[REQUIRED ACTION]
For the data below, give again exactly the lines from the one containing "have h : PySem.Chars.isIn kw (c :: t)" through the one containing "have h1 : ¬", both ends included, and no others.

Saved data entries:
──────
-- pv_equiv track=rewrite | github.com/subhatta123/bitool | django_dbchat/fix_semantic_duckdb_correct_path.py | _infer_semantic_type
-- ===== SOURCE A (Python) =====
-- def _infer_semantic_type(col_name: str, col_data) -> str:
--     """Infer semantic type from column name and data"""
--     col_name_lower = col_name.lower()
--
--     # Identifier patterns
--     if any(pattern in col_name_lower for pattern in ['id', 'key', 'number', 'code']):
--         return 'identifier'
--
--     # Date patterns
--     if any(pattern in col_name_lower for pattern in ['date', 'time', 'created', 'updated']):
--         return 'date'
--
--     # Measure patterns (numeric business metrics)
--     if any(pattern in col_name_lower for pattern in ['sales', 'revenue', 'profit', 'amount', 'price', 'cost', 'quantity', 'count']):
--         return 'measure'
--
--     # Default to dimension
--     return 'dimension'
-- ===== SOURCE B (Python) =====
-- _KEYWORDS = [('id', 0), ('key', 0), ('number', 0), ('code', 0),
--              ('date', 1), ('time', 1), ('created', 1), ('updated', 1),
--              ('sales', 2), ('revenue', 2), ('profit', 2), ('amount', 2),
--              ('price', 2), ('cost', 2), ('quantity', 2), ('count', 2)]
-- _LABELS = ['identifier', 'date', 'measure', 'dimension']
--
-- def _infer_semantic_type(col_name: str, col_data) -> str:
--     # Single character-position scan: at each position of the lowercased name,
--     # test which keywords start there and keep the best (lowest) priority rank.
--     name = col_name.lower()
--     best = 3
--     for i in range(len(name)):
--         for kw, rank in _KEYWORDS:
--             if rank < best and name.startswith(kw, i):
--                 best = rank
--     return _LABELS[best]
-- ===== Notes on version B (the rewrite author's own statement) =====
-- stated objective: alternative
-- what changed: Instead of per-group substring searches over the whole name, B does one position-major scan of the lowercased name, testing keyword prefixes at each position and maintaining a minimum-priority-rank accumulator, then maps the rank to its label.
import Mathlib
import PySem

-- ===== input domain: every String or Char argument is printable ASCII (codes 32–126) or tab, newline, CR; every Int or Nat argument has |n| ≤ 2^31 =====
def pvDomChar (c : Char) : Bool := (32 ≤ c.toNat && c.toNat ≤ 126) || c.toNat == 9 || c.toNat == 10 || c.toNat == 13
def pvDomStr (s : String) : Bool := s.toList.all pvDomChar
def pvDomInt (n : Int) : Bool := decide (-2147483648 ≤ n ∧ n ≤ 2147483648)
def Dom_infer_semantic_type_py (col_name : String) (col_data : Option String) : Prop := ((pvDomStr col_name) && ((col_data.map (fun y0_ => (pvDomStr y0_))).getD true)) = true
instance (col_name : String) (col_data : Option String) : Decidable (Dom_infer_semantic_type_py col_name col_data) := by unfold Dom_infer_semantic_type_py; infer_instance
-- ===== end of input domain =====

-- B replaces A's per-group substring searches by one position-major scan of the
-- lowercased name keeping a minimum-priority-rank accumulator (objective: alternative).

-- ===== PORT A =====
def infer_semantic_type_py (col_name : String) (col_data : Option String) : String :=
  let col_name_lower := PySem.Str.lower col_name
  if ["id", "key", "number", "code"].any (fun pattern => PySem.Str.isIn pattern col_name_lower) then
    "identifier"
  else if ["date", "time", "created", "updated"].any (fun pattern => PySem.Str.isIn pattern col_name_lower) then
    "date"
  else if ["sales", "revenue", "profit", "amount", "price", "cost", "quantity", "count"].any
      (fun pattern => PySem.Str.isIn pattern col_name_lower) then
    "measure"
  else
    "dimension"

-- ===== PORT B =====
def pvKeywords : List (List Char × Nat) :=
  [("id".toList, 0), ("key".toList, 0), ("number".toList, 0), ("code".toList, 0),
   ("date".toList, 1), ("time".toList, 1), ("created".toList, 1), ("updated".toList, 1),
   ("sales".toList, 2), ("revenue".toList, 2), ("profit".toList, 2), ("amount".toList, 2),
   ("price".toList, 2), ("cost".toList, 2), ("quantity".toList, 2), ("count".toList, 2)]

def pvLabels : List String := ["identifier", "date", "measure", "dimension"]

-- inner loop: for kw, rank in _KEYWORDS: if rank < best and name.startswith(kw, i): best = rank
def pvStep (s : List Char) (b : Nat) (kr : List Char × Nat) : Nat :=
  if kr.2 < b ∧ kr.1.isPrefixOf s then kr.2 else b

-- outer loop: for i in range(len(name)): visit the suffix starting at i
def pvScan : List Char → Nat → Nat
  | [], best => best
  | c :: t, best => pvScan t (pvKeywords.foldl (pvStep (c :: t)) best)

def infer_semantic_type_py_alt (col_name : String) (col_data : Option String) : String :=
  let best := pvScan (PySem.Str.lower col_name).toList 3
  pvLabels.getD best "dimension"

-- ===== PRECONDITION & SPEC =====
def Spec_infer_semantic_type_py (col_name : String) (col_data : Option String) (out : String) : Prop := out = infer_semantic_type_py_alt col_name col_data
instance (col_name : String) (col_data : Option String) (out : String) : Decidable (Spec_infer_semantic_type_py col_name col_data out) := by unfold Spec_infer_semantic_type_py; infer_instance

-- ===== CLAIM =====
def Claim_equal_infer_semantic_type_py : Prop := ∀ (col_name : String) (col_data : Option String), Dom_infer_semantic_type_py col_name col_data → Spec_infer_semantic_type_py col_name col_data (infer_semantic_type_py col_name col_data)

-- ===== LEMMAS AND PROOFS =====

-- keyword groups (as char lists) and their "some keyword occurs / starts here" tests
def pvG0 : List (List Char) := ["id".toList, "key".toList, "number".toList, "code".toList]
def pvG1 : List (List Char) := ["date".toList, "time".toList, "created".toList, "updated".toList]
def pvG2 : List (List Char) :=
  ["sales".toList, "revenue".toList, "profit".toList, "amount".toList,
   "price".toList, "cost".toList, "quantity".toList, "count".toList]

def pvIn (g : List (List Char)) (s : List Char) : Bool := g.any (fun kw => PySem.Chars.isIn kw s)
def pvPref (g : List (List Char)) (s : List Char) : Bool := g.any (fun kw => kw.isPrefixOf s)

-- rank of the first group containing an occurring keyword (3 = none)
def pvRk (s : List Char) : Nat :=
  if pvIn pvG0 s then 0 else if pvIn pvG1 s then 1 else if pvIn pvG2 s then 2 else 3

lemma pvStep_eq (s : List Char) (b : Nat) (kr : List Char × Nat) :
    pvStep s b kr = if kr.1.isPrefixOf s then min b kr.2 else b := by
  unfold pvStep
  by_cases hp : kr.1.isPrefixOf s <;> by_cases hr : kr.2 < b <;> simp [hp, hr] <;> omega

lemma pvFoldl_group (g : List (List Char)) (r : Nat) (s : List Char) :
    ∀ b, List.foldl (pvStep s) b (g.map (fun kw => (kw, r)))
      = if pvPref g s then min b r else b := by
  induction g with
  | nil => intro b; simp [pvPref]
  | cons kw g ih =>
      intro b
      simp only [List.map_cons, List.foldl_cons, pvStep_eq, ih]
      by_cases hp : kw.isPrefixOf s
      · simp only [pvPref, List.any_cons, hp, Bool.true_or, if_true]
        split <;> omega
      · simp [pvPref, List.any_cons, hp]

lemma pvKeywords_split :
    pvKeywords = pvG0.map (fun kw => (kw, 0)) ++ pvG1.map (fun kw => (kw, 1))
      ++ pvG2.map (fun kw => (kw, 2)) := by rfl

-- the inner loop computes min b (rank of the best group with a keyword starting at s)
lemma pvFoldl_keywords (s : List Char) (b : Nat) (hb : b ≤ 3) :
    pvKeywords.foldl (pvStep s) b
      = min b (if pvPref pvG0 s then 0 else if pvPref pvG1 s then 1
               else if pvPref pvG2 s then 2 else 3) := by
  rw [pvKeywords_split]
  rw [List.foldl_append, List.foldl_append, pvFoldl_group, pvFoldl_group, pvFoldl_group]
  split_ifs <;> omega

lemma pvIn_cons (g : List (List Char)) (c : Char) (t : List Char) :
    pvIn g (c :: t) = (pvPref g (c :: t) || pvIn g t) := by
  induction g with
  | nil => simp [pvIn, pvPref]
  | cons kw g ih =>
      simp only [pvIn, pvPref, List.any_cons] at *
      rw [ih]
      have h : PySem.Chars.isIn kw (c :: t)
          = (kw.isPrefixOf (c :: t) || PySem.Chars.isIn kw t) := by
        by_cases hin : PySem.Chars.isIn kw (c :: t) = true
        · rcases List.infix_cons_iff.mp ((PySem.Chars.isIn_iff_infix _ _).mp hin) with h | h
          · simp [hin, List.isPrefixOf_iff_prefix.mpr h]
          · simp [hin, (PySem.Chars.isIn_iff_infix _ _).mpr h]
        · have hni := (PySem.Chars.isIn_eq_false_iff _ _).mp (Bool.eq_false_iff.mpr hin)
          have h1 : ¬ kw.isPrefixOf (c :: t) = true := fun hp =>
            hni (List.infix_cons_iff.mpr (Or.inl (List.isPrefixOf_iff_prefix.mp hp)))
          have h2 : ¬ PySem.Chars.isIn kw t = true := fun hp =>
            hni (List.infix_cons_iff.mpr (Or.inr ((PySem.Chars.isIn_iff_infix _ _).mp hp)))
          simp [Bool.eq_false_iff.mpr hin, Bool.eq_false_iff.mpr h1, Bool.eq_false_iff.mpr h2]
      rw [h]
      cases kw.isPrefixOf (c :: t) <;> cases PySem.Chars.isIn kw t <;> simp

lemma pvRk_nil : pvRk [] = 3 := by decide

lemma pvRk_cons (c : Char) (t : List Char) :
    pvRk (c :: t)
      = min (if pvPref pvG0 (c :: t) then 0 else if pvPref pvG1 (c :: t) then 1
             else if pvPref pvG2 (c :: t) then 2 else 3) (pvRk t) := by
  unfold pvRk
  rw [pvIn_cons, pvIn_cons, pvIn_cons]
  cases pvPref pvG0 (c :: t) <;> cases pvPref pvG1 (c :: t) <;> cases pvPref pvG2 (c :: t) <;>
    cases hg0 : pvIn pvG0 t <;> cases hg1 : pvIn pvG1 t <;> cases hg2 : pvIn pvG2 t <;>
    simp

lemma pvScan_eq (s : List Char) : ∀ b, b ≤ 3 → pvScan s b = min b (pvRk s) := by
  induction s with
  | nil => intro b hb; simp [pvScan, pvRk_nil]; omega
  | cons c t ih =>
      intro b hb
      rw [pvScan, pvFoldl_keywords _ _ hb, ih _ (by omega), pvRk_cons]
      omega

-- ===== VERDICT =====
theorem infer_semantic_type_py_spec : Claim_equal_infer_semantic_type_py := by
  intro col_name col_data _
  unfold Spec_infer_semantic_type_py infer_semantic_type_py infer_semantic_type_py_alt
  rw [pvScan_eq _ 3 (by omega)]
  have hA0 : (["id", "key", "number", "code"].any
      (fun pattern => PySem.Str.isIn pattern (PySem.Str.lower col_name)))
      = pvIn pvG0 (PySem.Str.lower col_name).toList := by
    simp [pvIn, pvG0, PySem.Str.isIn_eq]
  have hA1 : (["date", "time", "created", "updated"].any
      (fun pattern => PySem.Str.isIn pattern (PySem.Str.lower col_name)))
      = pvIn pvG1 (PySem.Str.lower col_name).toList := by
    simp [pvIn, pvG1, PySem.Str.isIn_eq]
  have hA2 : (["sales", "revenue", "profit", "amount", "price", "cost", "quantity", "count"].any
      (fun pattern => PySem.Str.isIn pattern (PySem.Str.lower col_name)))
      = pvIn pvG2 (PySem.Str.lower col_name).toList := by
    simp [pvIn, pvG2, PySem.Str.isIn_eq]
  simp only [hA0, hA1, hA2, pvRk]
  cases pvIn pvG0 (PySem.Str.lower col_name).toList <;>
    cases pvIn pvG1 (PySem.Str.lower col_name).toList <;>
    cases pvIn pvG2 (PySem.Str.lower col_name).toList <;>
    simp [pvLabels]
──────
[ANSWER TO THE PROBLEM]
      have h : PySem.Chars.isIn kw (c :: t)
          = (kw.isPrefixOf (c :: t) || PySem.Chars.isIn kw t) := by
        by_cases hin : PySem.Chars.isIn kw (c :: t) = true
        · rcases List.infix_cons_iff.mp ((PySem.Chars.isIn_iff_infix _ _).mp hin) with h | h
          · simp [hin, List.isPrefixOf_iff_prefix.mpr h]
          · simp [hin, (PySem.Chars.isIn_iff_infix _ _).mpr h]
        · have hni := (PySem.Chars.isIn_eq_false_iff _ _).mp (Bool.eq_false_iff.mpr hin)
          have h1 : ¬ kw.isPrefixOf (c :: t) = true := fun hp =>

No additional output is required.